Neonatal hypoxia ischemia (HI) is an injury to the neonatal brain caused by interrupted blood flow. It occurs in 2-4 of 1000 full-term births and 60% of premature infants. It is the leading cause of mortality and morbidity associated with life-long neurological impairments. Endoplasmic reticulum (ER) stress is a major pathology encountered after HI, associated with dysregulation of protein folding leading to apoptosis and inflammation. HI induced ER stress up regulates the pro-apoptotic Inositol requiring enzyme-1 alpha (IRE1α) signaling pathway and is also associated with reactive oxygen species (ROS) accumulation, mainly from the NADPH-dependent cytochrome P450 reductase (NPR) and P450 2E1 (CYP) complex. Bax-inhibitor 1 (BI-1) protein, expressed on ER membrane, has been shown to play a major role in inhibiting ER stress induced signaling pathways. BI-1 can directly bind to IRE1α thus inhibiting this pro-apoptotic pathway as well as reduce ROS accumulation by dissociating the NPR-CYP complex. The objective of this study is to establish BI-1s anti-apoptotic and anti-inflammatory effects in an in vitro oxygen glucose deprivation (OGD) model and in an in vivo neonatal HI rat model as well as to elucidate the mechanisms via which it confers its protective properties. Our central hypothesis is that (1) transfection of cells with Ad- TMBIM6 vector will improve cell viability after OGD as well as help determine BI-s-1s major pathways; (2) overexpression of the BI-1 protein in the brain, via Ad-TMBIM6 injection will improve recovery after neonatal HI by reducing ER stress induced (a) neuronal apoptosis via inhibition of IRE1α signaling pathway and (b) neuroinflammation via dissociation of the NPR-CYP complex and subsequent inhibition of ROS. Specific Aim 1: To determine the role of ER stress signaling pathways in the anti-apoptotic and anti-inflammatory mechanisms of BI-1 in an in vitro Oxygen Glucose Deprivation (OGD) model. Specific Aim 2: To determine whether BI-1 upregulation exerts its anti-apoptotic effects via the IRE1α signaling pathway in an in vivo neonatal HI rat model. Specific Aim 3: To investigate the anti-inflammatory effects of BI-1 overexpression and the signalling pathways involved in an in vivo neonatal HI rat model. The long-term goals of this proposal are to: 1) establish BI-1 as main regulator of ER stress 2) establish BI-1s signaling pathways after neonatal HI; 3) provide a basis for BI-1 as a potential therapeutic target.
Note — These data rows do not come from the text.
-- pv_equiv track=rewrite | github.com/tssrkt/Learning_Python | tasks/Chekio.py | create_zigzag
-- ===== SOURCE A (Python) =====
-- from typing import List
--
-- def create_zigzag(rows: int, cols: int, start: int = 1) -> List[List[int]]:
--     res = []
--     is_evn = 0
--
--     for x in range(rows):
--         res.append([])
--         for y in range(cols):
--             res[-1].append(start)
--             start += 1
--         if is_evn == 1:
--             a = res[-1]
--             res[-1] = a[::-1]
--             is_evn = 0
--         else:
--             is_evn = 1
--     return res
-- ===== SOURCE B (Python) =====
-- def create_zigzag(rows, cols, start=1):
--     nrows = max(rows, 0)
--     ncols = max(cols, 0)
--     flat = list(range(start, start + nrows * ncols))
--     res = []
--     for i in range(nrows):
--         row = flat[i * ncols:(i + 1) * ncols]
--         res.append(row[::-1] if i % 2 == 1 else row)
--     return res
-- ===== Notes on version B (the rewrite author's own statement) =====
-- stated objective: alternative
-- what changed: B builds the whole flat integer sequence once with range(start, start+rows*cols) and then reshapes it by slicing one row per index (reversing odd rows), replacing A's accumulator-threaded nested fill loop with mutation of res[-1].
import Mathlib
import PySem

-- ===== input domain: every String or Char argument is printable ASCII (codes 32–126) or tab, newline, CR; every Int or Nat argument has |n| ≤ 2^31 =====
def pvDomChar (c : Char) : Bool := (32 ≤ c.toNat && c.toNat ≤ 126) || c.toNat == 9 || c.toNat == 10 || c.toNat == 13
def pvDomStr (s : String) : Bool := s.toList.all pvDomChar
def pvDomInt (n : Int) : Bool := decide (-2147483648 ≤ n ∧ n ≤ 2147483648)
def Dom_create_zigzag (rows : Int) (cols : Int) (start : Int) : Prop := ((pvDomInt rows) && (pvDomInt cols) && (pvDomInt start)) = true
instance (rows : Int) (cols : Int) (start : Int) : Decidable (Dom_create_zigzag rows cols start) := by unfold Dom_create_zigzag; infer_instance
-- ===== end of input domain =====

-- B builds the flat sequence range(start, start+rows*cols) once, then reshapes it by slicing
-- one row per index (reversing odd rows); same asymptotic cost, different decomposition.

-- ===== PORT A =====
-- res[-1].append(v) on a list res = prefix ++ [last] is dropLast ++ [last ++ [v]] (exact: res is always nonempty there)
def pvInnerStepA (p : List (List Int) × Int) (_y : Int) : List (List Int) × Int :=
  (p.1.dropLast ++ [p.1.getLastD [] ++ [p.2]], p.2 + 1)

def pvStepA (cols : Int) (st : List (List Int) × Int × Int) (_x : Int) : List (List Int) × Int × Int :=
  let res := st.1 ++ [([] : List Int)]
  let inner := (PySem.List.pyRange 0 cols 1).foldl pvInnerStepA (res, st.2.2)
  if st.2.1 == 1 then
    (inner.1.dropLast ++ [(PySem.List.slice? (inner.1.getLastD []) none none (-1)).getD []], 0, inner.2)
  else
    (inner.1, 1, inner.2)

def create_zigzag (rows : Int) (cols : Int) (start : Int) : List (List Int) :=
  ((PySem.List.pyRange 0 rows 1).foldl (pvStepA cols) ([], 0, start)).1

-- ===== PORT B =====
def pvRowB (flat : List Int) (cols : Int) (i : Int) : List Int :=
  let row := PySem.List.slice flat (some (i * cols)) (some ((i + 1) * cols))
  if PySem.Int.mod i 2 == 1 then (PySem.List.slice? row none none (-1)).getD [] else row

def create_zigzag_alt (rows : Int) (cols : Int) (start : Int) : List (List Int) :=
  let nrows := max rows 0
  let ncols := max cols 0
  let flat := PySem.List.pyRange start (start + nrows * ncols) 1
  (PySem.List.pyRange 0 nrows 1).foldl (fun res i => res ++ [pvRowB flat ncols i]) []

-- ===== PRECONDITION & SPEC =====
def Spec_create_zigzag (rows : Int) (cols : Int) (start : Int) (out : List (List Int)) : Prop := out = create_zigzag_alt rows cols start
instance (rows : Int) (cols : Int) (start : Int) (out : List (List Int)) : Decidable (Spec_create_zigzag rows cols start out) := by unfold Spec_create_zigzag; infer_instance

-- ===== CLAIM (what is proved, stated in full; the proofs are below) =====
def Claim_equal_create_zigzag : Prop := ∀ (rows : Int) (cols : Int) (start : Int), Dom_create_zigzag rows cols start → Spec_create_zigzag rows cols start (create_zigzag rows cols start)

-- ===== LEMMAS AND PROOFS =====

-- common reference value: row i is [start+i*m, …, start+i*m+m-1] (m = cols.toNat), reversed when i is odd
def pvRow (s : Int) (m : Nat) : List Int := (List.range m).map (fun (j : Nat) => s + (j : Int))

def pvZig (cols start : Int) (i : Nat) : List Int :=
  let r := pvRow (start + i * (cols.toNat : Int)) cols.toNat
  if i % 2 = 1 then r.reverse else r

def pvRef (cols start : Int) (n : Nat) : List (List Int) := (List.range n).map (pvZig cols start)

lemma pvRow_succ_left (s : Int) (k : Nat) : pvRow s (k + 1) = s :: pvRow (s + 1) k := by
  apply List.ext_getElem
  · simp [pvRow]
  · intro i h1 h2
    cases i with
    | zero => simp [pvRow]
    | succ j =>
      simp only [pvRow, List.getElem_cons_succ, List.getElem_map, List.getElem_range]
      push_cast
      ring

lemma inner_fold (l : List Int) : ∀ (front : List (List Int)) (row : List Int) (s : Int),
    l.foldl pvInnerStepA (front ++ [row], s)
    = (front ++ [row ++ pvRow s l.length], s + l.length) := by
  induction l with
  | nil => intro front row s; simp [pvRow]
  | cons a t ih =>
    intro front row s
    have h1 : pvInnerStepA (front ++ [row], s) a = (front ++ [row ++ [s]], s + 1) := by
      simp [pvInnerStepA]
    rw [List.foldl_cons, h1, ih front (row ++ [s]) (s + 1)]
    simp only [List.length_cons, pvRow_succ_left, Prod.mk.injEq]
    refine ⟨by simp, by push_cast; ring⟩

lemma outer_fold (cols start : Int) : ∀ n : Nat,
    (PySem.List.pyRange 0 (n : Int) 1).foldl (pvStepA cols) ([], 0, start)
    = (pvRef cols start n, ((n % 2 : Nat) : Int), start + n * (cols.toNat : Int)) := by
  intro n
  induction n with
  | zero => simp [PySem.List.pyRange_one_eq_nil, pvRef]
  | succ k ih =>
    have hsplit : PySem.List.pyRange 0 ((k : Int) + 1) 1
        = PySem.List.pyRange 0 (k : Int) 1 ++ [(k : Int)] := by
      exact PySem.List.pyRange_one_succ_right (by positivity)
    have hcast : ((k + 1 : Nat) : Int) = (k : Int) + 1 := by push_cast; ring
    rw [hcast, hsplit, List.foldl_append, ih, List.foldl_cons, List.foldl_nil]
    have hlen : (PySem.List.pyRange 0 cols 1).length = cols.toNat := by
      simpa using PySem.List.length_pyRange_one 0 cols
    have hinner := inner_fold (PySem.List.pyRange 0 cols 1)
      (pvRef cols start k) [] (start + k * (cols.toNat : Int))
    rw [hlen] at hinner
    have hrefsucc : pvRef cols start (k + 1)
        = pvRef cols start k ++ [pvZig cols start k] := by
      simp [pvRef, List.range_succ]
    rcases Nat.even_or_odd k with hk | hk
    · have hmod : k % 2 = 0 := Nat.even_iff.mp hk
      have hmod1 : (k + 1) % 2 = 1 := by omega
      simp only [pvStepA, hmod, hinner, Int.natCast_zero]
      norm_num
      refine ⟨?_, by omega, by ring⟩
      rw [hrefsucc]
      simp [pvZig, hmod, Int.ofNat_toNat]
    · have hmod : k % 2 = 1 := Nat.odd_iff.mp hk
      have hmod1 : (k + 1) % 2 = 0 := by omega
      simp only [pvStepA, hmod, hinner, Int.natCast_one]
      norm_num
      rw [PySem.List.slice?_none_none_neg_one]
      refine ⟨?_, by omega, by ring⟩
      rw [hrefsucc]
      simp [pvZig, hmod, Int.ofNat_toNat]

lemma A_eq_ref (rows cols start : Int) :
    create_zigzag rows cols start = pvRef cols start rows.toNat := by
  by_cases h : 0 ≤ rows
  · have : rows = (rows.toNat : Int) := (Int.toNat_of_nonneg h).symm
    rw [create_zigzag, this, outer_fold]
    congr 1
  · have h0 : rows.toNat = 0 := by omega
    rw [create_zigzag, PySem.List.pyRange_one_eq_nil (by omega)]
    simp [pvRef, h0]

-- B's loop 'res := res ++ [g i]' over pyRange is a map
lemma B_as_map (rows cols start : Int) :
    create_zigzag_alt rows cols start
    = (PySem.List.pyRange 0 (max rows 0) 1).map
        (pvRowB (PySem.List.pyRange start (start + max rows 0 * max cols 0) 1) (max cols 0)) := by
  rw [create_zigzag_alt]
  generalize PySem.List.pyRange start (start + max rows 0 * max cols 0) 1 = flat
  generalize PySem.List.pyRange 0 (max rows 0) 1 = l
  induction l using List.reverseRecOn with
  | nil => simp
  | append_singleton t x ih => simp [ih]

lemma drop_take_range_map (start : Int) (N d m : Nat) (hd : d + m ≤ N) :
    (((List.range N).map (fun (k : Nat) => start + (k : Int))).drop d).take m
    = (List.range m).map (fun (j : Nat) => (start + (d : Int)) + (j : Int)) := by
  apply List.ext_getElem
  · simp
    omega
  · intro i h1 h2
    simp only [List.getElem_take, List.getElem_drop, List.getElem_map, List.getElem_range]
    push_cast
    ring

lemma B_row_eq (r c start i : Int) (hr : 0 ≤ r) (hc0 : 0 ≤ c) (h0 : 0 ≤ i) (h1 : i < r) :
    pvRowB (PySem.List.pyRange start (start + r * c) 1) c i
    = pvZig c start i.toNat := by
  have hi : (i.toNat : Int) = i := Int.toNat_of_nonneg h0
  by_cases hc : c ≤ 0
  · -- c = 0: flat is empty and every slice is []
    have hflat : PySem.List.pyRange start (start + r * c) 1 = [] := by
      apply PySem.List.pyRange_one_eq_nil
      nlinarith [mul_nonneg hr (neg_nonneg.mpr hc)]
    have hm : c.toNat = 0 := by omega
    simp only [pvRowB, pvZig, hflat, hm, pvRow, List.range_zero, List.map_nil]
    rw [PySem.List.slice, PySem.List.slice?]
    simp
  · -- c > 0
    replace hc : 0 < c := by omega
    have hflat : PySem.List.pyRange start (start + r * c) 1
        = (List.range (r * c).toNat).map (fun (k : Nat) => start + (k : Int)) := by
      rw [PySem.List.pyRange_one]
      have he : start + r * c - start = r * c := by ring
      rw [he]
    have hsl : PySem.List.slice (PySem.List.pyRange start (start + r * c) 1)
        (some (i * c)) (some ((i + 1) * c))
        = (List.range c.toNat).map
            (fun (j : Nat) => (start + i * (c.toNat : Int)) + (j : Int)) := by
      rw [PySem.List.slice_toNat _ (by positivity) (by positivity), hflat]
      have ht1 : (i * c).toNat = i.toNat * c.toNat := by
        rw [Int.toNat_mul h0 (le_of_lt hc)]
      have ht2 : ((i + 1) * c).toNat = (i.toNat + 1) * c.toNat := by
        rw [Int.toNat_mul (by omega) (le_of_lt hc)]
        congr 1
        omega
      have hcount : ((i + 1) * c).toNat - (i * c).toNat = c.toNat := by
        rw [ht1, ht2]
        ring_nf
        omega
      rw [hcount, ht1]
      rw [drop_take_range_map start _ (i.toNat * c.toNat) c.toNat
        (by
          have h2 : (((i.toNat + 1) * c.toNat : Nat) : Int) ≤ r * c := by
            have he : (((i.toNat + 1) * c.toNat : Nat) : Int) = (i + 1) * c := by
              push_cast [hi, Int.toNat_of_nonneg (le_of_lt hc)]
              ring
            rw [he]
            exact mul_le_mul_of_nonneg_right (by omega) (le_of_lt hc)
          omega)]
      apply List.map_congr_left
      intro j _
      push_cast [hi]
      ring
    have hmm : PySem.Int.mod i 2 = i % 2 := PySem.Int.mod_eq_emod_of_pos (by omega)
    simp only [pvRowB, hsl, pvZig, pvRow, hmm]
    by_cases hodd : i % 2 = 1
    · have h2 : i.toNat % 2 = 1 := by omega
      simp [hodd, h2, PySem.List.slice?_none_none_neg_one, hi]
    · have h2 : ¬ i.toNat % 2 = 1 := by omega
      simp [hodd, h2, hi]

lemma pvZig_max (cols start : Int) (k : Nat) :
    pvZig (max cols 0) start k = pvZig cols start k := by
  have h : (max cols 0).toNat = cols.toNat := by omega
  simp only [pvZig, h]

lemma B_eq_ref (rows cols start : Int) :
    create_zigzag_alt rows cols start = pvRef cols start rows.toNat := by
  rw [B_as_map, pvRef]
  have hr : PySem.List.pyRange 0 (max rows 0) 1
      = (List.range rows.toNat).map (fun (k : Nat) => (k : Int)) := by
    rw [PySem.List.pyRange_one]
    have h1 : (max rows 0 - 0).toNat = rows.toNat := by omega
    rw [h1]
    simp
  rw [hr, List.map_map]
  apply List.map_congr_left
  intro k hk
  rw [List.mem_range] at hk
  have hb := B_row_eq (max rows 0) (max cols 0) start (k : Int)
    (by omega) (by omega) (Int.natCast_nonneg k) (by omega)
  have hz := pvZig_max cols start k
  simp only [Function.comp_apply]
  rw [hb]
  rw [show ((k : Int)).toNat = k from Int.toNat_natCast k]
  exact hz

-- ===== VERDICT (by name: the statement is the Claim_ definition above) =====
theorem create_zigzag_spec : Claim_equal_create_zigzag := by
  intro rows cols start _
  unfold Spec_create_zigzag
  rw [A_eq_ref, B_eq_ref]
新生儿缺氧缺血（HI）是由于血流中断而引起的新生儿大脑损伤。 1000 名足月新生儿中的 2-4 名和 60% 的早产儿是死亡率和发病率的主要原因。 与终生神经功能障碍有关。 内质网 (ER) 应激是 HI 后遇到的主要病理，与内质网失调相关 导致细胞凋亡和炎症的蛋白质折叠 HI 诱导的 ER 应激上调促细胞凋亡。 肌醇需要酶 1 α (IRE1α) 信号通路，也与活性氧相关 (ROS) 积累，主要来自 NADPH 依赖性细胞色素 P450 还原酶 (NPR) 和 P450 2E1 （CYP）复合物。 Bax 抑制剂 1 (BI-1) 蛋白表达于 ER 膜上，已被证明在抑制 ER 中发挥重要作用 应激诱导的信号通路可以直接与 IRE1α 结合，从而抑制这一促凋亡通路。 以及通过解离 NPR-CYP 复合物来减少 ROS 积累。 本研究的目的是确定 BI-1 在体外氧气中的抗凋亡和抗炎作用 葡萄糖剥夺 (OGD) 模型和体内新生 HI 大鼠模型以及阐明机制 我们的中心假设是（1）用Ad-转染细胞。 TMBIM6 载体将提高 OGD 后的细胞活力，并帮助确定 BI-s-1 主要途径 (2)； 通过 Ad-TMBIM6 注射在大脑中过度表达 BI-1 蛋白将改善新生儿 HI 后的恢复 通过减少 ER 诱导的应激 (a) 通过抑制 IRE1α 信号通路来减少神经元凋亡，以及 (b) 通过 NPR-CYP 复合物的解离和随后的 ROS 抑制而引起神经炎症。 具体目标 1： 确定 ER 应激信号通路在抗凋亡和抗炎机制中的作用 BI-1 在体外缺氧葡萄糖剥夺 (OGD) 模型中的作用 具体目标 2：确定 BI-1 是否存在。 在体内新生 HI 大鼠模型中，上调通过 IRE1α 信号通路发挥抗凋亡作用。 具体目标3：研究BI-1过表​​达的抗炎作用及其信号通路 参与体内新生 HI 大鼠模型。 该提案的长期目标是： 1) 建立 BI-1 作为 ER 应激的主要调节器 2) 建立 BI-1 新生儿HI后的信号通路；3)为BI-1作为潜在治疗靶点提供基础。